Cette « Musique pour une ville et six percussionnistes » (2010) est le long métrage issu, dix ans après, d’un court intitulé « Music for one apartment and six drummers » (2001), des mêmes Suédois Johannes Stjärne Nilsson et Ola Simonsson. Mais regarder le court, facilement disponible sur YouTube ou Arte, avant le long, n’est pas une bonne idée car c’est un brouillon qui ne donnera pas forcément envie, ce qui serait fort dommage.
En effet, ce qui n’était qu’un concept laborieux est devenu une œuvre certes conceptuelle, mais très abordable car simple (pas simpliste) et comique. Et très critique.
La musique classique, c’est plus difficile, élitiste, traditionaliste, et c’est bien plus chiant (avec le solfège, les partitions, et le chef d’orchestre) que les percussions. Un métronome remplace l’homme, et, avec deux baguettes ou tout ce qui vous tombe sous les mains, on tape sur tout ce qui bouge ou ne bouge plus, « objets » du quotidien allant de… disons du tampon encreur au ventre d’un hospitalisé.
L’officier de police Amadeus Warnebring est né dans une illustre famille de musiciens. Ironie du sort, il déteste la musique, elle lui est même physiquement insupportable. Sa vie bascule le jour où un groupe de « terroristes » déjantés décide d’exécuter, illégalement et dangereusement, une œuvre expérimentale en utilisant la ville comme instrument de musique… s’attaquant aux institutions.
Ont lieu quatre performances aux titres provocateurs, et pas mal de désordre.
Il y a dans cette histoire sulfureuse un élément fantastique, qu’on ne perçoit pas tout de suite, qui ajoute à son charme.
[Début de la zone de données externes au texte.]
-- pv_equiv track=rewrite | github.com/jobh/latex.py | latex.py | consume_args
-- ===== SOURCE A (Python) =====
-- def consume_arg(l, brak):
--     level = 0
--     pos = 0
--     for c in l:
--         if   c == brak[0]: level += 1
--         elif c == brak[1]: level -= 1
--         pos += 1
--         if level == 0:
--             (arg, rest_of_line) = l[1:pos-1], l[pos:]
--             assert not '"""' in arg
--             return ('r"""%s"""'%arg, rest_of_line)
--     raise TypeError('Argument not closed')
--
-- def consume_args(l):
--     args = []
--     optarg = None
--     pos = 0
--     while len(l) > pos and l[pos] == ' ':
--         pos += 1
--     if len(l) > pos and l[pos] == '[':
--         (optarg,l) = consume_arg(l[pos:], '[]')
--     while True:
--         pos = 0
--         while len(l) > pos and l[pos] == ' ':
--             pos += 1
--         if len(l) <= pos or l[pos] != '{':
--             if optarg: args.append(optarg)
--             return args, l
--         (arg,l) = consume_arg(l[pos:], '{}')
--         args.append(arg)
-- ===== SOURCE B (Python) =====
-- def consume_args(l):
--     # Single cursor-based pass: an integer index into l, one inner scanner that
--     # advances past a balanced group; only group contents and the tail are sliced.
--     s = l
--     n = len(s)
--
--     def scan(i, op, cl):
--         # s[i] is op; return (content, index just past the closing bracket)
--         level = 0
--         j = i
--         while j < n:
--             c = s[j]
--             if c == op:
--                 level += 1
--             elif c == cl:
--                 level -= 1
--             j += 1
--             if level == 0:
--                 return s[i + 1:j - 1], j
--         raise TypeError('Argument not closed')
--
--     args = []
--     optarg = None
--     i = 0
--     j = 0
--     while j < n and s[j] == ' ':
--         j += 1
--     if j < n and s[j] == '[':
--         content, i = scan(j, '[', ']')
--         assert '"""' not in content
--         optarg = 'r"""%s"""' % content
--     while True:
--         j = i
--         while j < n and s[j] == ' ':
--             j += 1
--         if j >= n or s[j] != '{':
--             break
--         content, i = scan(j, '{', '}')
--         assert '"""' not in content
--         args.append('r"""%s"""' % content)
--     if optarg is not None:
--         args.append(optarg)
--     return args, s[i:]
-- ===== Notes on version B (the rewrite author's own statement) =====
-- stated objective: alternative
-- what changed: Replaced A's slice-and-restart parsing (helper re-called on a fresh substring of l for every group, l reassigned to a new substring each iteration) with a single cursor-based pass that keeps an integer index into the original string and only slices out group contents and the final tail.
-- outside the precondition, e.g. on consume_args('{ab'): A raises TypeError, B raises TypeError; on consume_args('{a"""b}'): A raises AssertionError, B raises AssertionError
import Mathlib
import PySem

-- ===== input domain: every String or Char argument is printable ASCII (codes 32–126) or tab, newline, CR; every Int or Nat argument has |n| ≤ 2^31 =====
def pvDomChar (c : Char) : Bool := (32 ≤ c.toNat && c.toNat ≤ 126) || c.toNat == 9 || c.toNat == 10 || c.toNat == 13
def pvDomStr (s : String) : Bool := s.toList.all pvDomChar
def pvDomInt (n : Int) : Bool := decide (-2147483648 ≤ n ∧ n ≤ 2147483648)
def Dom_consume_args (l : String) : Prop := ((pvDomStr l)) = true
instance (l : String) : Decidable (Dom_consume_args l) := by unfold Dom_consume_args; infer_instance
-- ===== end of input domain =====

-- B replaces A's slice-and-restart parsing (a fresh substring of l per group) by one
-- cursor-based pass with an integer index into the original string; only group contents
-- and the final tail are sliced.

-- ===== PORT A =====
-- '"""' in arg  (substring membership, ported by hand; exact for any List Char)
def pvHasTQ : List Char → Bool
  | '"' :: '"' :: '"' :: _ => true
  | _ :: rest => pvHasTQ rest
  | [] => false

-- 'r"""%s"""' % arg : %-formatting with a single %s is concatenation
def pvFmt (arg : List Char) : List Char := 'r' :: '"' :: '"' :: '"' :: arg ++ ['"', '"', '"']

-- consume_arg's for-loop; brak[0]/brak[1] passed as b0/b1 (call sites use 2-char literals).
-- none = TypeError ('Argument not closed') or AssertionError ('"""' in arg).
-- l[1:pos-1] / l[pos:] with 1 ≤ pos ≤ len l are exactly drop/take (no negative indices arise).
def consumeArgA (cs orig : List Char) (b0 b1 : Char) (level : Int) (pos : Nat) :
    Option (List Char × List Char) :=
  match cs with
  | [] => none
  | c :: rest =>
    let level := if c = b0 then level + 1 else if c = b1 then level - 1 else level
    let pos := pos + 1
    if level = 0 then
      let arg := (orig.drop 1).take (pos - 2)
      if pvHasTQ arg then none else some (pvFmt arg, orig.drop pos)
    else consumeArgA rest orig b0 b1 level pos

-- pos = 0; while len(l) > pos and l[pos] == ' ': pos += 1
def countSpacesA : List Char → Nat
  | ' ' :: rest => countSpacesA rest + 1
  | _ => 0

-- the 'while True' loop; fuel l.length + 1 suffices (each iteration strictly shortens l,
-- so the fuel guard is never the reason a 'none' is returned).
def consumeArgsLoopA (fuel : Nat) (l : List Char) (args : List (List Char))
    (optarg : Option (List Char)) : Option (List (List Char) × List Char) :=
  match fuel with
  | 0 => none
  | fuel + 1 =>
    let pos := countSpacesA l
    match l.drop pos with
    | c :: _ =>
      if c = '{' then
        match consumeArgA (l.drop pos) (l.drop pos) '{' '}' 0 0 with
        | none => none
        | some (arg, l') => consumeArgsLoopA fuel l' (args ++ [arg]) optarg
      else
        some ((match optarg with
               | some o => if o.isEmpty then args else args ++ [o]
               | none => args), l)
    | [] =>
      some ((match optarg with
             | some o => if o.isEmpty then args else args ++ [o]
             | none => args), l)

-- the body of consume_args up to the final return (none = an exception propagates)
def resA (cs : List Char) : Option (List (List Char) × List Char) :=
  let pos := countSpacesA cs
  match cs.drop pos with
  | '[' :: _ =>
    match consumeArgA (cs.drop pos) (cs.drop pos) '[' ']' 0 0 with
    | none => none
    | some (optarg, l1) => consumeArgsLoopA (l1.length + 1) l1 [] (some optarg)
  | _ => consumeArgsLoopA (cs.length + 1) cs [] none

def consume_args (l : String) : List String × String :=
  match resA l.toList with
  | some (args, rest) => (args.map String.ofList, String.ofList rest)
  | none => ([], "")   -- unreachable inside Pre_ (A raises there)
theorem valFrom_toDigits (m : Nat) : valFrom 0 (Nat.toDigits 10 m) = m := by
  induction m using Nat.strong_induction_on with
  | _ m ih =>
    rcases Nat.lt_or_ge m 10 with hm | hm
    · rw [Nat.toDigits_of_lt_base hm]
      interval_cases m <;> decide
    · rw [Nat.toDigits_of_base_le (by norm_num) hm, valFrom_append,
        ih (m / 10) (by omega), digitChar_toNat _ (Nat.mod_lt _ (by norm_num))]
      omega

theorem toDigits_all_digit (m : Nat) : ∀ c ∈ Nat.toDigits 10 m, c.isDigit = true :=
  fun _ hc => Nat.isDigit_of_mem_toDigits (by norm_num) (by norm_num) hc

theorem int_roundtrip (v : Int) : PySem.Int.ofStr? (PySem.Int.toStr v) = some v := by
  rw [PySem.Int.toStr, PySem.Int.ofStr?_ofList]
  by_cases hv : v < 0
  · rw [PySem.Int.toChars, if_pos hv]
    obtain ⟨d, t, hdt⟩ := List.exists_cons_of_ne_nil
      (List.ne_nil_of_length_pos (Nat.length_toDigits_pos (b := 10) (n := v.natAbs)))
    rw [hdt]
    have hall := toDigits_all_digit v.natAbs
    rw [hdt] at hall
    rw [ofChars_neg_digits d t (hall d (by simp)) (fun c hc => hall c (List.mem_cons_of_mem _ hc))]
    have hval : valFrom 0 (d :: t) = v.natAbs := by rw [← hdt]; exact valFrom_toDigits v.natAbs
    rw [hval]
    congr 1
    omega
  · rw [PySem.Int.toChars, if_neg hv]
    obtain ⟨d, t, hdt⟩ := List.exists_cons_of_ne_nil
      (List.ne_nil_of_length_pos (Nat.length_toDigits_pos (b := 10) (n := v.toNat)))
    rw [hdt]
    have hall := toDigits_all_digit v.toNat
    rw [hdt] at hall
    rw [ofChars_digits d t (hall d (by simp)) (fun c hc => hall c (List.mem_cons_of_mem _ hc))]
    have hval : valFrom 0 (d :: t) = v.toNat := by rw [← hdt]; exact valFrom_toDigits v.toNat
    rw [hval]
    congr 1
    omega

theorem int_of_toStr (v : Int) : (PySem.Int.ofStr? (PySem.Int.toStr v)).getD 0 = v := by
  rw [int_roundtrip]; rfl

-- ---------- part 2: grouping by str(sum) + numeric key sort + flatten  =  one stable sort ----------

theorem insertBy_nil {α : Type} (before : α → α → Bool) (x : α) :
    PySem.List.insertBy before x [] = [x] := rfl

theorem insertBy_cons {α : Type} (before : α → α → Bool) (x y : α) (ys : List α) :
    PySem.List.insertBy before x (y :: ys) =
      if before x y then x :: y :: ys else y :: PySem.List.insertBy before x ys := rfl

-- stability: inserting a positionally-larger element keeps the lexicographic (key, position) order
theorem insertBy_pairwise_lex (f : Int → Int) (x : Int) (ys : List Int)
    (hp : ys.Pairwise (fun a b => f a < f b ∨ (f a = f b ∧ a ≤ b)))
    (hlt : ∀ y ∈ ys, y < x) :
    (PySem.List.insertBy (fun a b => decide (f a < f b)) x ys).Pairwise
      (fun a b => f a < f b ∨ (f a = f b ∧ a ≤ b)) := by
  induction ys with
  | nil => simp [insertBy_nil]
  | cons y ys ih =>
    rw [insertBy_cons]
    by_cases hxy : f x < f y
    · rw [if_pos (by simpa using hxy)]
      constructor
      · intro z hz
        rcases List.mem_cons.mp hz with rfl | hz
        · exact Or.inl hxy
        · rcases List.rel_of_pairwise_cons hp hz with h | ⟨h, _⟩
          · exact Or.inl (lt_of_lt_of_le hxy (le_of_lt h))
          · exact Or.inl (h ▸ hxy)
      · exact hp
    · rw [if_neg (by simpa using hxy)]
      constructor
      · intro z hz
        rcases (PySem.List.mem_insertBy _ _ _ _).mp hz with rfl | hz
        · rcases lt_or_eq_of_le (not_lt.mp hxy) with h | h
          · exact Or.inl h
          · exact Or.inr ⟨h.symm ▸ rfl, le_of_lt (hlt y (by simp))⟩
        · exact List.rel_of_pairwise_cons hp hz
      · exact ih (List.Pairwise.of_cons hp) (fun z hz => hlt z (List.mem_cons_of_mem _ hz))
Et une aimable invraisemblance.
Qui, même exclu du conservatoire, parviendrait à un tel résultat sonore en quelques jours ? "L'enregistrement seul a duré un an, suivi ensuite par une longue période de mixage, supervisée par le compositeur Magnus Börjeson chargé d'utiliser les sons du groupe avec ses propres compositions." Lequel joue – c’est le cas de le dire – à l’instar des autres musiciens, sous son propre nom.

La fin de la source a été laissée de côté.